This article lists notable literary events and publications in 1599.

Events
January – English poet Edmund Spenser is buried near Geoffrey Chaucer at Westminster Abbey, beginning the tradition of Poets' Corner.
Spring/Summer – The Globe Theatre is built in Southwark, at this time beyond the jurisdiction of the London city authorities, utilising material from The Theatre.
June 4 – The Bishops' Ban of 1599: Middleton's Microcynicon: Six Snarling Satires and Marston's Scourge of Villainy are publicly burned as the English ecclesiastical authorities crack down on the craze for satire in the past year. Richard Bancroft, Bishop of London and John Whitgift, Archbishop of Canterbury tighten their enforcement of existing censorship. Earlier, minor works like pamphlets and plays were being published only with the approval of the Wardens of the Stationers Company and without ecclesiastical review; this arrangement is terminated.
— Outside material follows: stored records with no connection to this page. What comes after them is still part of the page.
-- pv_equiv track=rewrite | github.com/GeeTransit/twoten | game.py | grid_shifted
-- ===== SOURCE A (Python) =====
-- def nums_compressed(nums: list[int]) -> tuple[list[int], list[int]]:
--     """Sums up consecutive pairs and returns new list and nums removed
--
--     >>> nums_compressed([2, 2, 4, 4, 4, 8])
--     ([4, 8, 4, 8], [2, 4])
--
--     """
--     # Processes nums as a stack with the first element at the top
--     stack = nums[::-1]
--     result = []
--     removed = []
--     # Until the stack is empty, check if the top 2 elements are the same
--     while stack:
--         if len(stack) < 2:
--             result.append(stack.pop())
--             continue
--         if stack[-1] != stack[-2]:
--             result.append(stack.pop())
--             continue
--         # Top 2 are the same. Add to removed list and sum them
--         removed.append(stack[-1])
--         result.append(stack.pop() + stack.pop())
--     # Return the compressed list and the nums that were removed
--     return result, removed
--
-- def grid_shifted(grid: list[list[int]]) -> tuple[list[list[int]], list[int]]:
--     """Returns a new grid with 2048 left applied and nums removed
--
--     >>> grid_shifted([[2, 0, 2], [4, 4, 4], [0, 2, 0]])
--     ([[4, 0, 0], [8, 4, 0], [2, 0, 0]], [2, 4])
--
--     """
--     result = []
--     removed = []
--     for row in grid:
--         zeroless = [num for num in row if num != 0]
--         compressed, row_removed = nums_compressed(zeroless)
--         compressed += [0] * (len(row) - len(compressed))  # Pad to row's length
--         removed += row_removed
--         result.append(compressed)
--     return result, removed
-- ===== SOURCE B (Python) =====
-- def grid_shifted(grid):
--     """2048 left-shift via run-length counting: each maximal run of c equal
--     nonzero values v becomes c//2 merged tiles 2*v followed by c%2 leftover v,
--     with c//2 copies of v recorded as removed."""
--     result = []
--     removed = []
--     for row in grid:
--         zeroless = [n for n in row if n != 0]
--         out = []
--         i = 0
--         while i < len(zeroless):
--             v = zeroless[i]
--             j = i
--             while j < len(zeroless) and zeroless[j] == v:
--                 j += 1
--             c = j - i
--             out += [2 * v] * (c // 2) + [v] * (c % 2)
--             removed += [v] * (c // 2)
--             i = j
--         out += [0] * (len(row) - len(out))
--         result.append(out)
--     return result, removed
-- ===== Notes on version B (the rewrite author's own statement) =====
-- stated objective: alternative
-- what changed: Replaces the stack push/pop pair-merging simulation with run-length counting: each maximal run of c equal nonzero values v directly yields c//2 merged tiles and c//2 removed entries.
import Mathlib
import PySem

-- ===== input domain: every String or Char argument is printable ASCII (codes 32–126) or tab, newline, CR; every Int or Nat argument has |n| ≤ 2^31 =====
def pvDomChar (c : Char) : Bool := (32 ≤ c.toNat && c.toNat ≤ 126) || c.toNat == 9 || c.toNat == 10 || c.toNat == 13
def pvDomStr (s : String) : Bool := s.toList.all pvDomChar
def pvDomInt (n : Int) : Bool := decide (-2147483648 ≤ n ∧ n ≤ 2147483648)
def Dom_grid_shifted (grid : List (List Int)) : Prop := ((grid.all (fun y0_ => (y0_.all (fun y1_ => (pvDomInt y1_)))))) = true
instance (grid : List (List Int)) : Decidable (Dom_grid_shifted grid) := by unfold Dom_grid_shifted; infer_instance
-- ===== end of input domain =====

-- B replaces A's stack push/pop pair-merging simulation with run-length counting over maximal runs (alternative decomposition, same cost).


-- ===== PORT A =====
-- A's while loop over the stack; the stack is represented top-first (Python's
-- stack = nums[::-1] with the top at the END, so top-first order is nums itself).
def ncLoop (stack result removed : List Int) : List Int × List Int :=
  match stack with
  | [] => (result, removed)
  | [x] => ncLoop [] (result ++ [x]) removed
  | x :: y :: rest =>
    if x ≠ y then ncLoop (y :: rest) (result ++ [x]) removed
    else ncLoop rest (result ++ [x + y]) (removed ++ [x])
termination_by stack.length

def nums_compressed (nums : List Int) : List Int × List Int :=
  -- stack = nums[::-1]; ncLoop takes it in top-first order, i.e. nums
  ncLoop nums [] []

def grid_shifted (grid : List (List Int)) : List (List Int) × List Int :=
  grid.foldl (fun (acc : List (List Int) × List Int) row =>
    let zeroless := row.filter (fun n => n ≠ 0)
    let cr := nums_compressed zeroless
    let compressed := cr.1 ++ List.replicate (row.length - cr.1.length) 0
    (acc.1 ++ [compressed], acc.2 ++ cr.2)) ([], [])

-- ===== PORT B =====
-- B's run-length loop: the inner while counting the run is takeWhile/dropWhile.
def altRow (xs : List Int) : List Int × List Int :=
  match xs with
  | [] => ([], [])
  | v :: rest =>
    let c := 1 + (rest.takeWhile (fun n => n = v)).length
    let p := altRow (rest.dropWhile (fun n => n = v))
    (List.replicate (c / 2) (2 * v) ++ List.replicate (c % 2) v ++ p.1,
     List.replicate (c / 2) v ++ p.2)
termination_by xs.length
decreasing_by
  simp only [List.length_cons]
  exact Nat.lt_succ_of_le (List.length_dropWhile_le _ _)

def grid_shifted_alt (grid : List (List Int)) : List (List Int) × List Int :=
  grid.foldl (fun (acc : List (List Int) × List Int) row =>
    let zeroless := row.filter (fun n => n ≠ 0)
    let p := altRow zeroless
    (acc.1 ++ [p.1 ++ List.replicate (row.length - p.1.length) 0], acc.2 ++ p.2)) ([], [])

-- ===== PRECONDITION & SPEC =====
def Spec_grid_shifted (grid : List (List Int)) (out : List (List Int) × List Int) : Prop := out = grid_shifted_alt grid
instance (grid : List (List Int)) (out : List (List Int) × List Int) : Decidable (Spec_grid_shifted grid out) := by unfold Spec_grid_shifted; infer_instance

-- ===== CLAIM (what is proved, stated in full; the proofs are below) =====
def Claim_equal_grid_shifted : Prop := ∀ (grid : List (List Int)), Dom_grid_shifted grid → Spec_grid_shifted grid (grid_shifted grid)

-- ===== LEMMAS AND PROOFS =====

-- A maximal run of c copies of v (next element ≠ v) is consumed by ncLoop into
-- c/2 merged tiles 2*v, c%2 leftover v, and c/2 removed v's.
lemma ncLoop_run (c : Nat) (hc : 1 ≤ c) (v : Int) (d res rem : List Int)
    (hd : ∀ w, d.head? = some w → w ≠ v) :
    ncLoop (List.replicate c v ++ d) res rem =
      ncLoop d (res ++ List.replicate (c / 2) (2 * v) ++ List.replicate (c % 2) v)
        (rem ++ List.replicate (c / 2) v) := by
  induction c using Nat.strong_induction_on generalizing res rem with
  | _ c ih =>
    match c, hc with
    | 1, _ =>
      match d, hd with
      | [], _ => simp [ncLoop]
      | w :: d', hd =>
        have hw : ¬ (v = w) := fun h => hd w rfl h.symm
        simp [ncLoop, hw]
    | 2, _ =>
      match d, hd with
      | [], _ => simp [ncLoop, two_mul]
      | w :: d', hd => simp [ncLoop, two_mul]
    | (n+3), _ =>
      have step : List.replicate (n+3) v ++ d = v :: v :: (List.replicate (n+1) v ++ d) := by
        simp [List.replicate_succ]
      rw [step]
      show ncLoop (v :: v :: (List.replicate (n+1) v ++ d)) res rem = _
      rw [ncLoop]
      simp only [ne_eq, not_true_eq_false, if_false]
      rw [ih (n+1) (by omega) (by omega) (res ++ [v + v]) (rem ++ [v])]
      have h2 : (n+3) / 2 = (n+1) / 2 + 1 := by omega
      have h3 : (n+3) % 2 = (n+1) % 2 := by omega
      rw [h2, h3]
      simp [List.replicate_succ, two_mul]

lemma ncLoop_eq_altRow (xs : List Int) : ∀ res rem,
    ncLoop xs res rem = (res ++ (altRow xs).1, rem ++ (altRow xs).2) := by
  induction xs using altRow.induct with
  | case1 => intro res rem; simp [ncLoop, altRow]
  | case2 v rest ih =>
    intro res rem
    have ht : rest.takeWhile (fun n => decide (n = v)) =
        List.replicate ((rest.takeWhile (fun n => decide (n = v))).length) v := by
      apply List.eq_replicate_of_mem
      intro b hb
      have := List.mem_takeWhile_imp hb
      simpa using this
    have hdecomp : v :: rest =
        List.replicate (1 + (rest.takeWhile (fun n => decide (n = v))).length) v ++
          rest.dropWhile (fun n => decide (n = v)) := by
      conv_lhs => rw [← List.takeWhile_append_dropWhile (p := fun n => decide (n = v)) (l := rest)]
      rw [List.replicate_add, List.replicate_one]
      simp only [List.cons_append]
      nth_rewrite 1 [ht]
      rfl
    have hd : ∀ w, (rest.dropWhile (fun n => decide (n = v))).head? = some w → w ≠ v := by
      intro w hw
      have h := List.head?_dropWhile_not (fun n => decide (n = v)) rest
      rw [hw] at h
      simpa using h
    have key := ncLoop_run (1 + (rest.takeWhile (fun n => decide (n = v))).length)
      (by omega) v (rest.dropWhile (fun n => decide (n = v))) res rem hd
    rw [← hdecomp] at key
    rw [key, ih]
    conv_rhs => rw [altRow.eq_def]
    simp

theorem grid_shifted_eq_alt (grid : List (List Int)) :
    grid_shifted grid = grid_shifted_alt grid := by
  unfold grid_shifted grid_shifted_alt
  congr 1
  funext acc row
  simp only [nums_compressed, ncLoop_eq_altRow, List.nil_append]

-- ===== VERDICT (by name: the statement is the Claim_ definition above) =====
theorem grid_shifted_spec : Claim_equal_grid_shifted := by
  intro grid _
  unfold Spec_grid_shifted
  exact grid_shifted_eq_alt grid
June 7 – John Day kills fellow playwright Henry Porter, allegedly in self-defence.
September 21 – The first recorded performance of Shakespeare's Julius Caesar takes place at the Globe Theatre in London, according to the Swiss traveller Thomas Platter the Younger.
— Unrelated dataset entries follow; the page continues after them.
lemma vis_main (mism : List (Int × Int)) (m n : Nat) (hm : 0 < m) :
    ∀ fuel j c p, n + 1 ≤ j + fuel → j ≤ p →
      p ≤ ((pvVisLoop mism m n fuel j c []).getLastD (0, 0)).1 →
      p ≤ (fGe (pvVisLoop mism m n fuel j c []) p).1 ∧
      ∀ (pm : Nat → Bool), (∀ j', j ≤ j' → j' < p → j' + m ≤ n → pm j' = pvMatch0 mism j') →
        gcnt pm m n (n + 1) j c
          = gcnt pm m n (n + 1) (fGe (pvVisLoop mism m n fuel j c []) p).1
              (fGe (pvVisLoop mism m n fuel j c []) p).2 := by
  intro fuel
  induction fuel with
  | zero =>
    intro j c p h hjp hpl
    simp [pvVisLoop] at hpl ⊢
    have hpj : p = j := by omega
    subst hpj
    simp [fGe]
  | succ f ih =>
    intro j c p h hjp hpl
    rw [show pvVisLoop mism m n (f + 1) j c [] = (if j + m ≤ n then (if pvMatch0 mism j then pvVisLoop mism m n f (j + m) (c + 1) ([] ++ [(j, c)]) else pvVisLoop mism m n f (j + 1) c ([] ++ [(j, c)])) else [] ++ [(j, c)]) from rfl] at hpl ⊢
    by_cases h1 : j + m ≤ n
    · rw [if_pos h1] at hpl ⊢
      by_cases h2 : pvMatch0 mism j = true
      · rw [if_pos h2] at hpl ⊢
        rw [show ([] : List (Nat × Nat)) ++ [(j, c)] = [(j, c)] from rfl] at hpl ⊢
        rw [visLoop_append mism m n f (j + m) (c + 1) [(j, c)]] at hpl ⊢
        rw [List.singleton_append] at hpl ⊢
        by_cases hpj : p ≤ j
        · constructor
          · simp [fGe, hpj]
          · intro pm _
            simp [fGe, hpj]
        · -- p > j : fGe goes to the tail
          have hfge : fGe ((j, c) :: pvVisLoop mism m n f (j + m) (c + 1) []) p
              = fGe (pvVisLoop mism m n f (j + m) (c + 1) []) p := by
            simp [fGe, hpj]
          rw [hfge]
          rw [List.getLastD_eq_getLast?, show ((j, c) :: pvVisLoop mism m n f (j + m) (c + 1) []) = [(j, c)] ++ pvVisLoop mism m n f (j + m) (c + 1) [] from rfl, List.getLast?_append_of_ne_nil _ (vis_ne mism m n f (j + m) (c + 1)), ← List.getLastD_eq_getLast?] at hpl
          by_cases hjm : j + m ≤ p
          · -- recurse
            have hrec := ih (j + m) (c + 1) p (by omega) hjm hpl
            refine ⟨hrec.1, ?_⟩
            intro pm hagr
            have hstep := gcnt_step pm m n hm j c h1
            rw [hagr j le_rfl (by omega) (by omega), h2] at hstep
            simp only [if_pos] at hstep
            rw [hstep]
            exact hrec.2 pm (fun j' h3 h4 h5 => hagr j' (by omega) h4 h5)
          · -- p ≤ j + m : the head of the tail is already ≥ p
            have hh := vis_head mism m n f (j + m) (c + 1)
            obtain ⟨tl, htl⟩ : ∃ tl, pvVisLoop mism m n f (j + m) (c + 1) [] = (j + m, c + 1) :: tl := by
              cases hv : pvVisLoop mism m n f (j + m) (c + 1) [] with
              | nil => exact absurd hv (vis_ne mism m n f (j + m) (c + 1))
              | cons y tl =>
                rw [hv] at hh
                simp at hh
                exact ⟨tl, by rw [hh]⟩
            rw [htl]
            have hple : p ≤ j + m := by omega
            constructor
            · simp [fGe, hple]
            · intro pm hagr
              simp only [fGe, hple, if_pos]
              have hstep := gcnt_step pm m n hm j c h1
              rw [hagr j le_rfl (by omega) (by omega), h2] at hstep
              simp only [if_pos] at hstep
              simpa using hstep
      · rw [if_neg h2] at hpl ⊢
        rw [show ([] : List (Nat × Nat)) ++ [(j, c)] = [(j, c)] from rfl] at hpl ⊢
        rw [visLoop_append mism m n f (j + 1) c [(j, c)]] at hpl ⊢
        rw [List.singleton_append] at hpl ⊢
        by_cases hpj : p ≤ j
        · constructor
          · simp [fGe, hpj]
          · intro pm _
            simp [fGe, hpj]
        · have hfge : fGe ((j, c) :: pvVisLoop mism m n f (j + 1) c []) p
              = fGe (pvVisLoop mism m n f (j + 1) c []) p := by
            simp [fGe, hpj]
          rw [hfge]
          rw [List.getLastD_eq_getLast?, show ((j, c) :: pvVisLoop mism m n f (j + 1) c []) = [(j, c)] ++ pvVisLoop mism m n f (j + 1) c [] from rfl, List.getLast?_append_of_ne_nil _ (vis_ne mism m n f (j + 1) c), ← List.getLastD_eq_getLast?] at hpl
          have hrec := ih (j + 1) c p (by omega) (by omega) hpl
          refine ⟨hrec.1, ?_⟩
          intro pm hagr
          have hstep := gcnt_step pm m n hm j c h1
          rw [hagr j le_rfl (by omega) (by omega)] at hstep
          rw [Bool.not_eq_true] at h2
          rw [h2] at hstep
          simp only [Bool.false_eq_true, if_false] at hstep
          rw [hstep]
          exact hrec.2 pm (fun j' h3 h4 h5 => hagr j' (by omega) h4 h5)
    · rw [if_neg h1] at hpl ⊢
      rw [show ([] : List (Nat × Nat)) ++ [(j, c)] = [(j, c)] from rfl] at hpl ⊢
      simp at hpl
      have hpj : p = j := by omega
      subst hpj
      simp [fGe]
Late – War of the Theatres: Satire, being prohibited in print, breaks out in the London theatres. In Histriomastix, Marston satirizes Jonson's pride through the character Chrisoganus; Jonson responds by satirizing Marstons's wordy style in Every Man out of His Humour, acted by the Lord Chamberlain's Men.
The English comic actor Will Kempe leaves the Lord Chamberlain's Men earlier in the year, probably to be replaced by the end of it by Robert Armin.
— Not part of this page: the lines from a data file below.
-- pv_equiv track=rewrite | github.com/ErgodicEntropy/SchemaTheoremProver | Schemata.py | Defining_Length
-- ===== SOURCE A (Python) =====
-- def Defining_Length(Schema): #last wildcard position - first wildcard position
--     placeholder = [] #indexlist or wildcard symbol list
--     L = len(Schema)
--     for k in range(L):
--         if Schema[k] == '*':
--             placeholder.append(k)
--         else:
--             continue
--     M = max(placeholder)
--     m = min(placeholder)
--     return M - m
-- ===== SOURCE B (Python) =====
-- def Defining_Length(Schema):
--     first = Schema.index('*')
--     last = len(Schema) - 1 - Schema[::-1].index('*')
--     return last - first
-- ===== Notes on version B (the rewrite author's own statement) =====
-- stated objective: idiomatic
-- what changed: Instead of collecting every wildcard position into a list and taking max/min, B finds the first '*' with str.index and the last '*' by indexing into the reversed string, building no intermediate list.
import Mathlib
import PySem

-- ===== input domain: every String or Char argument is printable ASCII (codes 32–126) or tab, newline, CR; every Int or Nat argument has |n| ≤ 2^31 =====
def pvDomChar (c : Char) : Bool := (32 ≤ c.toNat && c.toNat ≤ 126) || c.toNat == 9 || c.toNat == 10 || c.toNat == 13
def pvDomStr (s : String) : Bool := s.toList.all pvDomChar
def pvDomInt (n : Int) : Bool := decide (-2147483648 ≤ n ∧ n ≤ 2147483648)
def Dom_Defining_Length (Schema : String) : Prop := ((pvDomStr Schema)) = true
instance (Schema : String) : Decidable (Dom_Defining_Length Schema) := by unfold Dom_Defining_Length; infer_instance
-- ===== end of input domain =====

-- B finds the first '*' with str.index and the last via the reversed string, building no position list (idiomatic).


-- ===== PORT A =====
def Defining_Length (Schema : String) : Int :=
  let cs := Schema.toList
  let L := cs.length
  let placeholder : List Int :=
    (PySem.List.pyRange 0 (L : Int) 1).foldl
      (fun acc k => if PySem.List.pyGetD cs k ' ' == '*' then acc ++ [k] else acc) []
  -- max()/min() of an empty list raise ValueError in Python: none here, excluded by Pre_
  match PySem.List.max? placeholder (fun x => x), PySem.List.min? placeholder (fun x => x) with
  | some M, some m => M - m
  | _, _ => 0

-- ===== PORT B =====
-- Schema.index('*') is PySem.List.index? on the characters; Schema[::-1] is toList.reverse
-- (PySem.Str.slice?_none_none_neg_one); .index raising ValueError = index? none, excluded by Pre_
def Defining_Length_alt (Schema : String) : Int :=
  let cs := Schema.toList
  match PySem.List.index? cs '*' with
  | none => 0
  | some first =>
    match PySem.List.index? cs.reverse '*' with
    | none => 0
    | some ridx =>
      let last : Int := (cs.length : Int) - 1 - (ridx : Int)
      last - (first : Int)

-- ===== PRECONDITION & SPEC =====
-- A raises ValueError (max of empty list) when Schema contains no '*'; B's .index raises there too.
def Pre_Defining_Length (Schema : String) : Prop := '*' ∈ Schema.toList
instance (Schema : String) : Decidable (Pre_Defining_Length Schema) := by unfold Pre_Defining_Length; infer_instance
def pvWitness_Defining_Length : String := "1*0*1"
def Spec_Defining_Length (Schema : String) (out : Int) : Prop := out = Defining_Length_alt Schema
instance (Schema : String) (out : Int) : Decidable (Spec_Defining_Length Schema out) := by unfold Spec_Defining_Length; infer_instance

-- ===== CLAIM (what is proved, stated in full; the proofs are below) =====
def Claim_equal_Defining_Length : Prop := ∀ (Schema : String), Dom_Defining_Length Schema → Pre_Defining_Length Schema → Spec_Defining_Length Schema (Defining_Length Schema)

-- ===== LEMMAS AND PROOFS =====

-- membership in A's placeholder list
theorem mem_placeholder (cs : List Char) (i : Int) :
    i ∈ (PySem.List.pyRange 0 (cs.length : Int) 1).foldl
      (fun acc k => if PySem.List.pyGetD cs k ' ' == '*' then acc ++ [k] else acc) [] ↔
    ∃ (k : Nat) (hk : k < cs.length), i = (k : Int) ∧ cs[k] = '*' := by
  rw [PySem.List.foldl_append_if]
  simp only [List.nil_append, List.mem_map, List.mem_filter]
  constructor
  · rintro ⟨j, ⟨hj, hp⟩, rfl⟩
    rw [PySem.List.pyRange_zero_natCast] at hj
    simp only [List.mem_map, List.mem_range] at hj
    obtain ⟨k, hk, rfl⟩ := hj
    refine ⟨k, hk, rfl, ?_⟩
    rw [PySem.List.pyGetD_natCast, List.getD_eq_getElem _ _ hk] at hp
    exact beq_iff_eq.mp hp
  · rintro ⟨k, hk, rfl, hstar⟩
    refine ⟨(k : Int), ⟨?_, ?_⟩, rfl⟩
    · rw [PySem.List.pyRange_zero_natCast]
      exact List.mem_map.mpr ⟨k, List.mem_range.mpr hk, rfl⟩
    · rw [PySem.List.pyGetD_natCast, List.getD_eq_getElem _ _ hk]
      exact beq_iff_eq.mpr hstar

theorem Defining_Length_spec' (Schema : String) (hp : Pre_Defining_Length Schema) :
    Defining_Length Schema = Defining_Length_alt Schema := by
  unfold Pre_Defining_Length at hp
  unfold Defining_Length Defining_Length_alt
  set cs := Schema.toList with hcs
  -- first and last wildcard indices from B's side
  obtain ⟨f, hf⟩ := Option.isSome_iff_exists.mp ((PySem.List.index?_isSome_iff cs '*').mpr hp)
  have hp' : '*' ∈ cs.reverse := List.mem_reverse.mpr hp
  obtain ⟨r, hr⟩ := Option.isSome_iff_exists.mp ((PySem.List.index?_isSome_iff cs.reverse '*').mpr hp')
  obtain ⟨hfl, hfget, hfmin⟩ := PySem.List.getElem_of_index?_eq_some hf
  obtain ⟨hrl, hrget, hrmin⟩ := PySem.List.getElem_of_index?_eq_some hr
  rw [List.length_reverse] at hrl
  have hlast : cs[cs.length - 1 - r]'(by omega) = '*' := by
    rw [← hrget]; rw [List.getElem_reverse]
  -- minimality of f over all wildcard positions
  have hfle : ∀ (k : Nat) (hk : k < cs.length), cs[k] = '*' → f ≤ k := by
    intro k hk hkstar
    by_contra h
    exact hfmin k (by omega) hkstar
  -- maximality of cs.length - 1 - r
  have hrle : ∀ (k : Nat) (hk : k < cs.length), cs[k] = '*' → k ≤ cs.length - 1 - r := by
    intro k hk hkstar
    by_contra h
    have hj : cs.length - 1 - k < r := by omega
    apply hrmin (cs.length - 1 - k) hj
    rw [List.getElem_reverse]
    have : cs.length - 1 - (cs.length - 1 - k) = k := by omega
    simp only [this]
    exact hkstar
  -- A's placeholder list and its extrema
  set placeholder : List Int :=
    (PySem.List.pyRange 0 (cs.length : Int) 1).foldl
      (fun acc k => if PySem.List.pyGetD cs k ' ' == '*' then acc ++ [k] else acc) [] with hph
  have hfmem : (f : Int) ∈ placeholder := by
    rw [hph, mem_placeholder]; exact ⟨f, hfl, rfl, hfget⟩
  have hlmem : ((cs.length - 1 - r : Nat) : Int) ∈ placeholder := by
    rw [hph, mem_placeholder]; exact ⟨_, by omega, rfl, hlast⟩
  have hne : placeholder ≠ [] := by intro h; rw [h] at hfmem; exact (List.not_mem_nil) hfmem
  obtain ⟨M, hM⟩ : ∃ M, PySem.List.max? placeholder (fun x : Int => x) = some M := by
    refine Option.isSome_iff_exists.mp ?_
    rw [Option.isSome_iff_ne_none]
    intro h
    exact hne ((PySem.List.max?_eq_none_iff _ _).mp h)
  obtain ⟨m, hm⟩ : ∃ m, PySem.List.min? placeholder (fun x : Int => x) = some m := by
    refine Option.isSome_iff_exists.mp ?_
    rw [Option.isSome_iff_ne_none]
    intro h
    exact hne ((PySem.List.min?_eq_none_iff _ _).mp h)
  dsimp only
  rw [hf, hr, ← hph, hM, hm]
  -- pin M and m
  have hMmem := PySem.List.max?_mem hM
  have hmmem := PySem.List.min?_mem hm
  have hMisMax := PySem.List.max?_isMax hM
  have hmisMin := PySem.List.min?_isMin hm
  obtain ⟨kM, hkM, rfl, hkMstar⟩ := (mem_placeholder cs M).mp (hph ▸ hMmem)
  obtain ⟨km, hkm, rfl, hkmstar⟩ := (mem_placeholder cs m).mp (hph ▸ hmmem)
  have h1 : (kM : Int) ≤ ((cs.length - 1 - r : Nat) : Int) := by
    exact_mod_cast Int.ofNat_le.mpr (hrle kM hkM hkMstar)
  have h2 : ((cs.length - 1 - r : Nat) : Int) ≤ (kM : Int) := hMisMax _ hlmem
  have h3 : (f : Int) ≤ (km : Int) := by exact_mod_cast Int.ofNat_le.mpr (hfle km hkm hkmstar)
  have h4 : (km : Int) ≤ (f : Int) := hmisMin _ hfmem
  have hM' : (kM : Int) = ((cs.length - 1 - r : Nat) : Int) := le_antisymm h1 h2
  have hm' : (km : Int) = (f : Int) := le_antisymm h4 h3
  rw [hM', hm']
  have : ((cs.length - 1 - r : Nat) : Int) = (cs.length : Int) - 1 - (r : Int) := by
    omega
  rw [this]

-- ===== VERDICT (by name: the statement is the Claim_ definition above) =====
theorem Defining_Length_spec : Claim_equal_Defining_Length := by
  intro Schema _ hp
  exact Defining_Length_spec' Schema hp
King James VI of Scotland arranges for a company of English players to erect a playhouse and perform in his country.
The first printing in England of Richard de Bury's  The Philobiblon (1345) is made by Oxford bibliophile Thomas James.

New books

Prose
George Abbot – A Brief Description of the Whole World
Mateo Alemán – Guzmán de Alfarache
John Bodenham – Wits' Theater
Roger Fenton – An Answer to William Alabaster, His Motives
Ferrante Imperato – Dell'Historia Naturale
Thomas Morley – The First Book of Consort Lessons
John Rainolds – Th'Overthrow of Stage Plays

Drama
Anonymous
A Larum for London (or c. 1602)
Sir Clyomon and Sir Clamydes published (written c. 1570)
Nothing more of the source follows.